#### Provided entries
-- pv_equiv track=rewrite | github.com/josepegea/linux_cfg | xkeysnail/shortcut_support.py | find_topmost_window
-- ===== SOURCE A (Python) =====
-- def find_topmost_window(best_windows, ordered_window_ids):
--     if not best_windows or not ordered_window_ids:
--         return None
--
--     reversed_ordered_window_ids = ordered_window_ids[::-1]
--     best_window_ids = [int(window, 16) for window in best_windows]
--
--     for window in reversed_ordered_window_ids:
--         if int(window, 16) in best_window_ids:
--             return window
--
--     return None
-- ===== SOURCE B (Python) =====
-- def find_topmost_window(best_windows, ordered_window_ids):
--     if not best_windows or not ordered_window_ids:
--         return None
--
--     # position index: int value -> last index in the ordered list
--     pos = {int(window, 16): i for i, window in enumerate(ordered_window_ids)}
--
--     best_i = -1
--     for window in best_windows:
--         i = pos.get(int(window, 16), -1)
--         if i > best_i:
--             best_i = i
--
--     return ordered_window_ids[best_i] if best_i >= 0 else None
-- ===== Notes on version B (the rewrite author's own statement) =====
-- stated objective: alternative
-- what changed: Replaces the reversed-list scan with an inner 'in' membership test over all converted best ids by a single dict build (int value -> last ordered index) plus one pass over best_windows keeping the maximum index, returning the ordered entry at that index.
-- outside the precondition, e.g. on find_topmost_window(['1'], ['zz', '1']): A returns '1', B raises ValueError
import Mathlib
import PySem

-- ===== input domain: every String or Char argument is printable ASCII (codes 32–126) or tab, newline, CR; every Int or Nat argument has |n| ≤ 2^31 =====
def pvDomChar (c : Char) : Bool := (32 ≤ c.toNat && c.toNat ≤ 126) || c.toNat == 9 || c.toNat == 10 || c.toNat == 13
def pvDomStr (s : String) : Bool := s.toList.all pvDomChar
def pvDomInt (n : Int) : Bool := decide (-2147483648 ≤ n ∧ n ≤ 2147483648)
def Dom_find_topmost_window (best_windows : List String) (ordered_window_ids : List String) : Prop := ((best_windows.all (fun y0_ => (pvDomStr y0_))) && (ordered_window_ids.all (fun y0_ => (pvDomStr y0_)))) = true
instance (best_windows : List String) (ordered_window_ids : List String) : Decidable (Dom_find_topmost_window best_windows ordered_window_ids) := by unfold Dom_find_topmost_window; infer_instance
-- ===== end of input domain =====

-- B replaces A's reversed scan with an inner membership test by a position dict (value -> last ordered
-- index) plus one max-keeping pass over best_windows: an alternative single-pass-per-list algorithm.

-- int(w, 16); total stand-in: Pre_ keeps us where Python's int() succeeds
def pvHex (w : String) : Int := (PySem.Int.ofStrBase? w 16).getD 0

-- ===== PORT A =====
-- 'for window in reversed_ordered_window_ids: if int(window,16) in best_window_ids: return window'
def pvScanA : List String → List Int → Option String
  | [], _ => none
  | w :: rest, ids => if ids.contains (pvHex w) then some w else pvScanA rest ids

def find_topmost_window (best_windows : List String) (ordered_window_ids : List String) : Option String :=
  if best_windows = [] ∨ ordered_window_ids = [] then none
  else
    let reversed_ordered_window_ids := (PySem.List.slice? ordered_window_ids none none (-1)).getD []
    let best_window_ids := best_windows.map pvHex
    pvScanA reversed_ordered_window_ids best_window_ids

-- ===== PORT B =====
-- pos = {int(window,16): i for i, window in enumerate(ordered_window_ids)}
def pvPosIndex (ordered_window_ids : List String) : PySem.Dict Int Int :=
  (PySem.List.enumerate ordered_window_ids 0).foldl
    (fun d p => d.insert (pvHex p.2) p.1) PySem.Dict.empty

def find_topmost_window_alt (best_windows : List String) (ordered_window_ids : List String) : Option String :=
  if best_windows = [] ∨ ordered_window_ids = [] then none
  else
    let pos := pvPosIndex ordered_window_ids
    let best_i := best_windows.foldl
      (fun acc w => let i := pos.getD (pvHex w) (-1); if i > acc then i else acc) (-1)
    if best_i ≥ 0 then some (PySem.List.pyGetD ordered_window_ids best_i "") else none

-- ===== PRECONDITION & SPEC =====
-- Pre_ excludes the inputs where int(w,16) raises ValueError in either program: A parses all of
-- best_windows eagerly but ordered ids only until the first match, B parses all of both lists; on the
-- excluded inputs where A still returns (a non-hex ordered entry behind the match) B itself raises.
def Pre_find_topmost_window (best_windows : List String) (ordered_window_ids : List String) : Prop :=
  best_windows = [] ∨ ordered_window_ids = [] ∨
    ((∀ w ∈ best_windows, (PySem.Int.ofStrBase? w 16).isSome) ∧
     (∀ w ∈ ordered_window_ids, (PySem.Int.ofStrBase? w 16).isSome))
instance (best_windows : List String) (ordered_window_ids : List String) : Decidable (Pre_find_topmost_window best_windows ordered_window_ids) := by unfold Pre_find_topmost_window; infer_instance

def pvWitness_find_topmost_window : List String × List String := (["a"], ["1", "a"])

def Spec_find_topmost_window (best_windows : List String) (ordered_window_ids : List String) (out : Option String) : Prop := out = find_topmost_window_alt best_windows ordered_window_ids
instance (best_windows : List String) (ordered_window_ids : List String) (out : Option String) : Decidable (Spec_find_topmost_window best_windows ordered_window_ids out) := by unfold Spec_find_topmost_window; infer_instance

-- ===== CLAIM (what is proved, stated in full; the proofs are below) =====
def Claim_equal_find_topmost_window : Prop := ∀ (best_windows : List String) (ordered_window_ids : List String), Dom_find_topmost_window best_windows ordered_window_ids → Pre_find_topmost_window best_windows ordered_window_ids → Spec_find_topmost_window best_windows ordered_window_ids (find_topmost_window best_windows ordered_window_ids)

-- ===== LEMMAS AND PROOFS =====

-- B's max-keeping fold, abstracted over the candidate score f
def pvMaxFold (f : String → Int) (l : List String) (a : Int) : Int :=
  l.foldl (fun acc w => if f w > acc then f w else acc) a

lemma pvMaxFold_const (f : String → Int) (l : List String) (a : Int)
    (h : ∀ w ∈ l, f w ≤ a) : pvMaxFold f l a = a := by
  induction l with
  | nil => rfl
  | cons hd tl ih =>
    simp only [pvMaxFold, List.foldl_cons] at *
    have : ¬ f hd > a := by have := h hd (by simp); omega
    simp only [if_neg this]
    exact ih (fun w hw => h w (by simp [hw]))

lemma pvMaxFold_lt (f : String → Int) (l : List String) (a U : Int)
    (h : ∀ w ∈ l, f w < U) (ha : a < U) : pvMaxFold f l a < U := by
  induction l generalizing a with
  | nil => simpa [pvMaxFold]
  | cons hd tl ih =>
    simp only [pvMaxFold, List.foldl_cons] at *
    split_ifs
    · exact ih _ (fun w hw => h w (List.mem_cons_of_mem _ hw)) (h hd List.mem_cons_self)
    · exact ih _ (fun w hw => h w (List.mem_cons_of_mem _ hw)) ha

lemma pvMaxFold_reach (f : String → Int) (l : List String) (a L : Int)
    (hub : ∀ w ∈ l, f w ≤ L) (hex : ∃ w ∈ l, f w = L) (ha : a ≤ L) :
    pvMaxFold f l a = L := by
  induction l generalizing a with
  | nil => simp at hex
  | cons hd tl ih =>
    simp only [pvMaxFold, List.foldl_cons] at *
    obtain ⟨w, hw, hfw⟩ := hex
    have hub' : ∀ w ∈ tl, f w ≤ L := fun w hw => hub w (List.mem_cons_of_mem _ hw)
    rw [List.mem_cons] at hw
    rcases hw with hw | hw
    · subst hw
      by_cases htl : ∃ w ∈ tl, f w = L
      · split_ifs
        · exact ih _ hub' htl (by have := hub w List.mem_cons_self; omega)
        · exact ih _ hub' htl (by omega)
      · split_ifs with hgt
        · rw [hfw]; exact pvMaxFold_const f tl L hub'
        · have haL : a = L := by have := hfw ▸ hgt; omega
          subst haL; exact pvMaxFold_const f tl a hub'
    · split_ifs
      · exact ih _ hub' ⟨w, hw, hfw⟩ (hub hd List.mem_cons_self)
      · exact ih _ hub' ⟨w, hw, hfw⟩ ha

lemma pvMaxFold_congr (f g : String → Int) (l : List String) (a : Int)
    (h : ∀ w ∈ l, f w = g w) : pvMaxFold f l a = pvMaxFold g l a := by
  induction l generalizing a with
  | nil => rfl
  | cons hd tl ih =>
    simp only [pvMaxFold, List.foldl_cons] at *
    rw [h hd List.mem_cons_self]
    exact ih _ (fun w hw => h w (List.mem_cons_of_mem _ hw))

lemma pvEnumerate_snoc {α : Type} (xs : List α) (x : α) (s : Int) :
    PySem.List.enumerate (xs ++ [x]) s
      = PySem.List.enumerate xs s ++ [((s + xs.length : Int), x)] := by
  induction xs generalizing s with
  | nil => simp [PySem.List.enumerate_nil, PySem.List.enumerate_cons]
  | cons hd tl ih =>
    simp only [List.cons_append, PySem.List.enumerate_cons, ih, List.length_cons]
    have h : s + 1 + (tl.length : Int) = s + ((tl.length + 1 : Nat) : Int) := by push_cast; ring
    rw [h]

lemma pvPosIndex_snoc (xs : List String) (x : String) :
    pvPosIndex (xs ++ [x]) = (pvPosIndex xs).insert (pvHex x) (xs.length : Int) := by
  unfold pvPosIndex
  rw [pvEnumerate_snoc, List.foldl_append]
  simp

lemma pvPosIndex_bound (xs : List String) (v : Int) :
    -1 ≤ (pvPosIndex xs).getD v (-1) ∧ (pvPosIndex xs).getD v (-1) < (xs.length : Int) := by
  induction xs using List.reverseRecOn with
  | nil => simp [pvPosIndex, PySem.List.enumerate_nil, PySem.Dict.getD_empty]
  | append_singleton xs x ih =>
    rw [pvPosIndex_snoc, PySem.Dict.getD_insert]
    simp only [List.length_append, List.length_cons, List.length_nil]
    split_ifs
    · refine ⟨by omega, by push_cast; omega⟩
    · obtain ⟨h1, h2⟩ := ih
      refine ⟨h1, by push_cast; omega⟩

-- the core equivalence: A's reversed scan equals B's dict-index computation, for any best list
lemma pvCore (bw : List String) (xs : List String) :
    pvScanA xs.reverse (bw.map pvHex)
      = (if pvMaxFold (fun w => (pvPosIndex xs).getD (pvHex w) (-1)) bw (-1) ≥ 0
         then some (PySem.List.pyGetD xs (pvMaxFold (fun w => (pvPosIndex xs).getD (pvHex w) (-1)) bw (-1)) "")
         else none) := by
  induction xs using List.reverseRecOn with
  | nil =>
    have h0 : pvMaxFold (fun w => (pvPosIndex ([] : List String)).getD (pvHex w) (-1)) bw (-1) = -1 :=
      pvMaxFold_const _ _ _ (fun w _ => by
        simp [pvPosIndex, PySem.List.enumerate_nil, PySem.Dict.getD_empty])
    simp [pvScanA, h0]
  | append_singleton xs x ih =>
    have hbound := fun v => pvPosIndex_bound xs v
    have hf' : ∀ w ∈ bw, (pvPosIndex (xs ++ [x])).getD (pvHex w) (-1)
        = if pvHex w = pvHex x then (xs.length : Int) else (pvPosIndex xs).getD (pvHex w) (-1) := by
      intro w _
      rw [pvPosIndex_snoc, PySem.Dict.getD_insert]
    rw [List.reverse_append]
    simp only [List.reverse_singleton, List.singleton_append]
    by_cases hc : ∃ w ∈ bw, pvHex w = pvHex x
    · -- the new last element matches: both sides return x
      have hcontains : (bw.map pvHex).contains (pvHex x) = true := by
        obtain ⟨w, hw, hval⟩ := hc
        have : pvHex x ∈ bw.map pvHex := List.mem_map.mpr ⟨w, hw, hval⟩
        simpa using this
      have hmax : pvMaxFold (fun w => (pvPosIndex (xs ++ [x])).getD (pvHex w) (-1)) bw (-1)
          = (xs.length : Int) := by
        apply pvMaxFold_reach
        · intro w hw
          rw [hf' w hw]
          split_ifs
          · omega
          · have := (hbound (pvHex w)).2; omega
        · obtain ⟨w, hw, hval⟩ := hc
          exact ⟨w, hw, by rw [hf' w hw, if_pos hval]⟩
        · omega
      rw [hmax]
      have hge : ((xs.length : Int) ≥ 0) := by omega
      simp only [pvScanA, hcontains, if_pos hge]
      rw [PySem.List.pyGetD_natCast]
      simp
    · -- no match on x: both sides fall through to the xs case
      have hc' : ∀ w ∈ bw, pvHex w ≠ pvHex x := by
        intro w hw hval
        exact hc ⟨w, hw, hval⟩
      have hcontains : (bw.map pvHex).contains (pvHex x) = false := by
        by_contra hne
        have : pvHex x ∈ bw.map pvHex := by
          simpa using Bool.of_not_eq_false hne
        obtain ⟨w, hw, hval⟩ := List.mem_map.mp this
        exact hc' w hw hval
      have hmax : pvMaxFold (fun w => (pvPosIndex (xs ++ [x])).getD (pvHex w) (-1)) bw (-1)
          = pvMaxFold (fun w => (pvPosIndex xs).getD (pvHex w) (-1)) bw (-1) := by
        apply pvMaxFold_congr
        intro w hw
        rw [hf' w hw, if_neg (hc' w hw)]
      simp only [pvScanA, hcontains, Bool.false_eq_true, if_false, hmax, ih]
      set b := pvMaxFold (fun w => (pvPosIndex xs).getD (pvHex w) (-1)) bw (-1) with hb
      have hblt : b < (xs.length : Int) :=
        pvMaxFold_lt _ _ _ _ (fun w _ => (hbound (pvHex w)).2) (by omega)
      split_ifs with hge
      · congr 1
        have h1 := PySem.List.pyGetD_eq_getElem (xs := xs) (d := "") (by omega : (0:Int) ≤ b)
          (by simpa using hblt)
        have h2 := PySem.List.pyGetD_eq_getElem (xs := xs ++ [x]) (d := "") (by omega : (0:Int) ≤ b)
          (by simp; omega)
        rw [h1, h2]
        exact (List.getElem_append_left (by omega)).symm
      · rfl

-- ===== VERDICT (by name: the statement is the Claim_ definition above) =====
theorem find_topmost_window_spec : Claim_equal_find_topmost_window := by
  intro bw ow _ _
  unfold Spec_find_topmost_window find_topmost_window find_topmost_window_alt
  split_ifs
  · rfl
  · simp only [PySem.List.slice?_none_none_neg_one, Option.getD_some]
    exact pvCore bw ow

#### Exercise prompt
Transcribe the listing above line for line, from the first line to the line containing "-- ===== input", inclusive, with no other lines.

#### Written answer
-- pv_equiv track=rewrite | github.com/josepegea/linux_cfg | xkeysnail/shortcut_support.py | find_topmost_window
-- ===== SOURCE A (Python) =====
-- def find_topmost_window(best_windows, ordered_window_ids):
--     if not best_windows or not ordered_window_ids:
--         return None
--
--     reversed_ordered_window_ids = ordered_window_ids[::-1]
--     best_window_ids = [int(window, 16) for window in best_windows]
--
--     for window in reversed_ordered_window_ids:
--         if int(window, 16) in best_window_ids:
--             return window
--
--     return None
-- ===== SOURCE B (Python) =====
-- def find_topmost_window(best_windows, ordered_window_ids):
--     if not best_windows or not ordered_window_ids:
--         return None
--
--     # position index: int value -> last index in the ordered list
--     pos = {int(window, 16): i for i, window in enumerate(ordered_window_ids)}
--
--     best_i = -1
--     for window in best_windows:
--         i = pos.get(int(window, 16), -1)
--         if i > best_i:
--             best_i = i
--
--     return ordered_window_ids[best_i] if best_i >= 0 else None
-- ===== Notes on version B (the rewrite author's own statement) =====
-- stated objective: alternative
-- what changed: Replaces the reversed-list scan with an inner 'in' membership test over all converted best ids by a single dict build (int value -> last ordered index) plus one pass over best_windows keeping the maximum index, returning the ordered entry at that index.
-- outside the precondition, e.g. on find_topmost_window(['1'], ['zz', '1']): A returns '1', B raises ValueError
import Mathlib
import PySem

-- ===== input domain: every String or Char argument is printable ASCII (codes 32–126) or tab, newline, CR; every Int or Nat argument has |n| ≤ 2^31 =====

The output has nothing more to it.